§ **TASK DATA**
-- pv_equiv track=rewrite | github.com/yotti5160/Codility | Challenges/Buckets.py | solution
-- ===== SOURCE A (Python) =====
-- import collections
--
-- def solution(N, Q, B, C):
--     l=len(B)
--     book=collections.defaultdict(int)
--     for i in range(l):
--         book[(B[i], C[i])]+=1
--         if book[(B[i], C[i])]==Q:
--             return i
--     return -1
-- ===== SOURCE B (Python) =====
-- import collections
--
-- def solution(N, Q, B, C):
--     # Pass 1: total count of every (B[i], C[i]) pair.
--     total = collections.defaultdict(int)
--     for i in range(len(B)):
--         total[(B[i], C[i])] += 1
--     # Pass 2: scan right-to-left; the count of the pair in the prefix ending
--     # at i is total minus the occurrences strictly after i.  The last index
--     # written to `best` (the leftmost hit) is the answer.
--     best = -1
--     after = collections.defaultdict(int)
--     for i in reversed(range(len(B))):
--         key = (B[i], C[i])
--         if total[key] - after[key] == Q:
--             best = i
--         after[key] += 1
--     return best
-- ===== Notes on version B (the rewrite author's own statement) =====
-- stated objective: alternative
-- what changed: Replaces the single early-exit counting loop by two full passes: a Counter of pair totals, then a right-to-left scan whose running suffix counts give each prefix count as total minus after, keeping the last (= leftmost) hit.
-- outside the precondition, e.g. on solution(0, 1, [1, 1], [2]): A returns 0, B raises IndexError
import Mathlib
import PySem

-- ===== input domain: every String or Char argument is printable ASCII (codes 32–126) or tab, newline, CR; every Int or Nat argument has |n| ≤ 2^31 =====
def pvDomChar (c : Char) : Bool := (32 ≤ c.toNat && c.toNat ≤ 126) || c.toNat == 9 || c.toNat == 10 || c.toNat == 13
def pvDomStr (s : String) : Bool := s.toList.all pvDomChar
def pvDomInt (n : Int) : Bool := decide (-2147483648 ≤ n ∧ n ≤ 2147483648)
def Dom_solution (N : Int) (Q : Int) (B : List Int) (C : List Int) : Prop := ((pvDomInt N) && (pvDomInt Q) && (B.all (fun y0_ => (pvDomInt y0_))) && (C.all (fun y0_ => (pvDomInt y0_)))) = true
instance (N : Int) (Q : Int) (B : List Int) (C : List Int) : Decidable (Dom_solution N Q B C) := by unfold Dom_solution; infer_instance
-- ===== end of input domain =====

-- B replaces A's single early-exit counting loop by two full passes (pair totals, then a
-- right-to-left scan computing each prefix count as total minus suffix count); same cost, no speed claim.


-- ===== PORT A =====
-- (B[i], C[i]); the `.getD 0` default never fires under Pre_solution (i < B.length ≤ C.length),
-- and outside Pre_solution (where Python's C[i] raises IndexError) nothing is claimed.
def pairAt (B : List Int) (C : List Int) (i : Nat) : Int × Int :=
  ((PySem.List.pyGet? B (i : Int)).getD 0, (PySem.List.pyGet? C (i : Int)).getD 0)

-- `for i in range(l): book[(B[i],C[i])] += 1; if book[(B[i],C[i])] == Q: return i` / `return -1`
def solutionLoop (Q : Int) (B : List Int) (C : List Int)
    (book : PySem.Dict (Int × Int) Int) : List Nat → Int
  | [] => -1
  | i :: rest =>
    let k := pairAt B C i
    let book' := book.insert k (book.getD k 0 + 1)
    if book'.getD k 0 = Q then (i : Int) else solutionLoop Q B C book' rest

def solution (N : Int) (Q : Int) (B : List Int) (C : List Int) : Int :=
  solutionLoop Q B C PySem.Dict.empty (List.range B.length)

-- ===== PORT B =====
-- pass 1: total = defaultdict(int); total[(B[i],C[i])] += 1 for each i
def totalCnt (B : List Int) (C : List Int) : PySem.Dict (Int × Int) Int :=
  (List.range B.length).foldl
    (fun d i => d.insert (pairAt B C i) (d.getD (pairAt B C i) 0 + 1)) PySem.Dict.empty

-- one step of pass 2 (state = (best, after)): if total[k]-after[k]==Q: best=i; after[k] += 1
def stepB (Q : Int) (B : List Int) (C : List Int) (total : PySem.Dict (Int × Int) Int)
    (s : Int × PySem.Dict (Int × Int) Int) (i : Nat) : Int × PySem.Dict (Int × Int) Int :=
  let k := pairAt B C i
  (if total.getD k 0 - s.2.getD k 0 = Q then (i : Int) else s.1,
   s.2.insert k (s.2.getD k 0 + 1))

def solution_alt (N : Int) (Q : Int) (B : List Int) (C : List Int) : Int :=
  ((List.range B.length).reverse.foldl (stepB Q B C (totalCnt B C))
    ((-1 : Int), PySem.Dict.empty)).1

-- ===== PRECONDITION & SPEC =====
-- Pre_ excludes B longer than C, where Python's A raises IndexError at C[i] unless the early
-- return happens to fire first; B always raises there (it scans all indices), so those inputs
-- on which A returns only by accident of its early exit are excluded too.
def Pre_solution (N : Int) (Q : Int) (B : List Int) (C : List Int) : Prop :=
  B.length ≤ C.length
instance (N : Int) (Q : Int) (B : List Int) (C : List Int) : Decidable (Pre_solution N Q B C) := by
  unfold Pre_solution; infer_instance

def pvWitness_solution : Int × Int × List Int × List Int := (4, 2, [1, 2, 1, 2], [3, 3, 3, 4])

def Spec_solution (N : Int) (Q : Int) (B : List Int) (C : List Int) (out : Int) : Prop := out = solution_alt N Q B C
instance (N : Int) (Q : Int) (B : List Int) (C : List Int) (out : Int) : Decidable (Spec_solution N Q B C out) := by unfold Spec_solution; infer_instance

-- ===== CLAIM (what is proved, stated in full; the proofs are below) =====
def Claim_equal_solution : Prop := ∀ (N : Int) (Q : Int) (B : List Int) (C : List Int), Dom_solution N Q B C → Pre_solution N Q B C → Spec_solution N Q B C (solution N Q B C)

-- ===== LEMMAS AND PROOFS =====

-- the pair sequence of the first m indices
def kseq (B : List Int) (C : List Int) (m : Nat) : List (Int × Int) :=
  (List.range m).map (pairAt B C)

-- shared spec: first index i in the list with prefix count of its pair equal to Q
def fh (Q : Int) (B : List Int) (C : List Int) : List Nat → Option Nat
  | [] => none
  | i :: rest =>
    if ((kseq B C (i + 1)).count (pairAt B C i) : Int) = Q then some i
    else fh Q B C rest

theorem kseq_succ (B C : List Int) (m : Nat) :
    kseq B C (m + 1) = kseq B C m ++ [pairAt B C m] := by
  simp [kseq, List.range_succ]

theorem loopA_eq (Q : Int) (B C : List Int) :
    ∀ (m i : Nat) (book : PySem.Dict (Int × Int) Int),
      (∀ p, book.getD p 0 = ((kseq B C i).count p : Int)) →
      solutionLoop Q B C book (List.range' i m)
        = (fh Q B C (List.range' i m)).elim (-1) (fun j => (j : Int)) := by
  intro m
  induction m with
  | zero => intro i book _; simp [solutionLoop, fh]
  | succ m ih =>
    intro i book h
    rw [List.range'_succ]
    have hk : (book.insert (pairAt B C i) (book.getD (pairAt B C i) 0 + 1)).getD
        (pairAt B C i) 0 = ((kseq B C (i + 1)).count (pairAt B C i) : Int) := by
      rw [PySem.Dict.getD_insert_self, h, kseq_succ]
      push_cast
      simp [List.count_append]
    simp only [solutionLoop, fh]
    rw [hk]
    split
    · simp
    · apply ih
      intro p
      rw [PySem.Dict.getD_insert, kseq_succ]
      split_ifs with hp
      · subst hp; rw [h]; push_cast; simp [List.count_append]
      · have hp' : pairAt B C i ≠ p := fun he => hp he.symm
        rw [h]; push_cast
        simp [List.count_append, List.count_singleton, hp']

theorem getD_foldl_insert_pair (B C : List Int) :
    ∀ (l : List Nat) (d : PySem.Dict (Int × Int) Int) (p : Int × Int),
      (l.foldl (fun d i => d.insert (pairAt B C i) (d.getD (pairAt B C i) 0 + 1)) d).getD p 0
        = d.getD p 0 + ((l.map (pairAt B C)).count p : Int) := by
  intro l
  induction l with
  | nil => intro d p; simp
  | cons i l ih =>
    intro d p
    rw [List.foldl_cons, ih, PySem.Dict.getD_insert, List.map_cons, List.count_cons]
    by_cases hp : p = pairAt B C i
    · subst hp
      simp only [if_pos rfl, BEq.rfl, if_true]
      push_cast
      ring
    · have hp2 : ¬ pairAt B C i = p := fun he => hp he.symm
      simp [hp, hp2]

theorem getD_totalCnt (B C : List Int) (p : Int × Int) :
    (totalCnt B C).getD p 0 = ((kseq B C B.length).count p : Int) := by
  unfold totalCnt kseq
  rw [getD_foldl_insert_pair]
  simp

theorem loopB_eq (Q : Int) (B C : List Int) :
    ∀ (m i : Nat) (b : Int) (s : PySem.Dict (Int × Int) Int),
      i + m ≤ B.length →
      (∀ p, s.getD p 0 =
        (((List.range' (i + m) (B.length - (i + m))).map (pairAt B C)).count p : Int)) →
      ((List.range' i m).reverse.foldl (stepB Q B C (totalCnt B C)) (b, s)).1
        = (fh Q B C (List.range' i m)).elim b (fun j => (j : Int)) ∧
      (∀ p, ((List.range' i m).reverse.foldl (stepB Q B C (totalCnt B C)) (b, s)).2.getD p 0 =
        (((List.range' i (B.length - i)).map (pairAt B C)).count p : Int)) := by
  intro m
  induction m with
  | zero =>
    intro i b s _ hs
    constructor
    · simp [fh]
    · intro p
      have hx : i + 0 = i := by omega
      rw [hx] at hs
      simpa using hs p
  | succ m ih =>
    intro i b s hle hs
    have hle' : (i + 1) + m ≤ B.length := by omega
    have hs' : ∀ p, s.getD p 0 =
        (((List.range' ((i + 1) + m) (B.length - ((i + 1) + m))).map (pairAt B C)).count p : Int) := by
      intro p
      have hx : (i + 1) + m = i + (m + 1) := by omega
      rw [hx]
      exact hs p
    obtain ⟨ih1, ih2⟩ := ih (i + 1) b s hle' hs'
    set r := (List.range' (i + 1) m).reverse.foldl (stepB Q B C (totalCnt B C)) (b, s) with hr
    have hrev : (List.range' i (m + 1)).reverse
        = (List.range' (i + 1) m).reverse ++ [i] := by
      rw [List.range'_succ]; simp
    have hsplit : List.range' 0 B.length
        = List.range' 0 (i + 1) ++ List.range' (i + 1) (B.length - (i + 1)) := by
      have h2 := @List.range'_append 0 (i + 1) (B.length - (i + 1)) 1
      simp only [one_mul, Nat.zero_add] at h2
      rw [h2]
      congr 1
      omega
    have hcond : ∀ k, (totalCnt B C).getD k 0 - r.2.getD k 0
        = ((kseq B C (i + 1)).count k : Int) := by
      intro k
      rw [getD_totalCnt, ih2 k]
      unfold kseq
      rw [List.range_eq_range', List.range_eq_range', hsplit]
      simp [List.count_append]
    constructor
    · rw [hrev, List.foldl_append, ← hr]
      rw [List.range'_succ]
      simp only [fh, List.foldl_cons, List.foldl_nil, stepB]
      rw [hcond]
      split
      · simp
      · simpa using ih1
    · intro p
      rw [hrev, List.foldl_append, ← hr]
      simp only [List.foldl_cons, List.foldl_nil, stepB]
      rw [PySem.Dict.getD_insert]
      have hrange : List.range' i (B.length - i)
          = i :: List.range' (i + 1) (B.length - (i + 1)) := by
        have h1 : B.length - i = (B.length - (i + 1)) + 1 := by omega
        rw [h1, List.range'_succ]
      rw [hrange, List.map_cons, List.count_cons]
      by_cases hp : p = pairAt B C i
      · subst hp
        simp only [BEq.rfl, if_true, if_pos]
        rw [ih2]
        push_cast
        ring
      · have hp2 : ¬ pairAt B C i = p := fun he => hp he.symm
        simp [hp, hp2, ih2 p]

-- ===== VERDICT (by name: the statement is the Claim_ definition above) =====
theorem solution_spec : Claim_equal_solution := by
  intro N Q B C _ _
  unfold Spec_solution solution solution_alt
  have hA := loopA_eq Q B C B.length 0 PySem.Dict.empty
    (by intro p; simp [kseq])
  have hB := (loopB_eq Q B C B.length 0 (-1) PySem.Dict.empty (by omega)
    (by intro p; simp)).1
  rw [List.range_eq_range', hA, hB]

§ **TASK DESCRIPTION**
What is needed is a verbatim copy of every line in the records above from the one containing "def Claim_equal_solution : Prop" down to the one containing "(∀ p, book.getD", both included, and nothing more.

§ **TASK RESPONSE**
def Claim_equal_solution : Prop := ∀ (N : Int) (Q : Int) (B : List Int) (C : List Int), Dom_solution N Q B C → Pre_solution N Q B C → Spec_solution N Q B C (solution N Q B C)

-- ===== LEMMAS AND PROOFS =====

-- the pair sequence of the first m indices
def kseq (B : List Int) (C : List Int) (m : Nat) : List (Int × Int) :=
  (List.range m).map (pairAt B C)

-- shared spec: first index i in the list with prefix count of its pair equal to Q
def fh (Q : Int) (B : List Int) (C : List Int) : List Nat → Option Nat
  | [] => none
  | i :: rest =>
    if ((kseq B C (i + 1)).count (pairAt B C i) : Int) = Q then some i
    else fh Q B C rest

theorem kseq_succ (B C : List Int) (m : Nat) :
    kseq B C (m + 1) = kseq B C m ++ [pairAt B C m] := by
  simp [kseq, List.range_succ]

theorem loopA_eq (Q : Int) (B C : List Int) :
    ∀ (m i : Nat) (book : PySem.Dict (Int × Int) Int),
      (∀ p, book.getD p 0 = ((kseq B C i).count p : Int)) →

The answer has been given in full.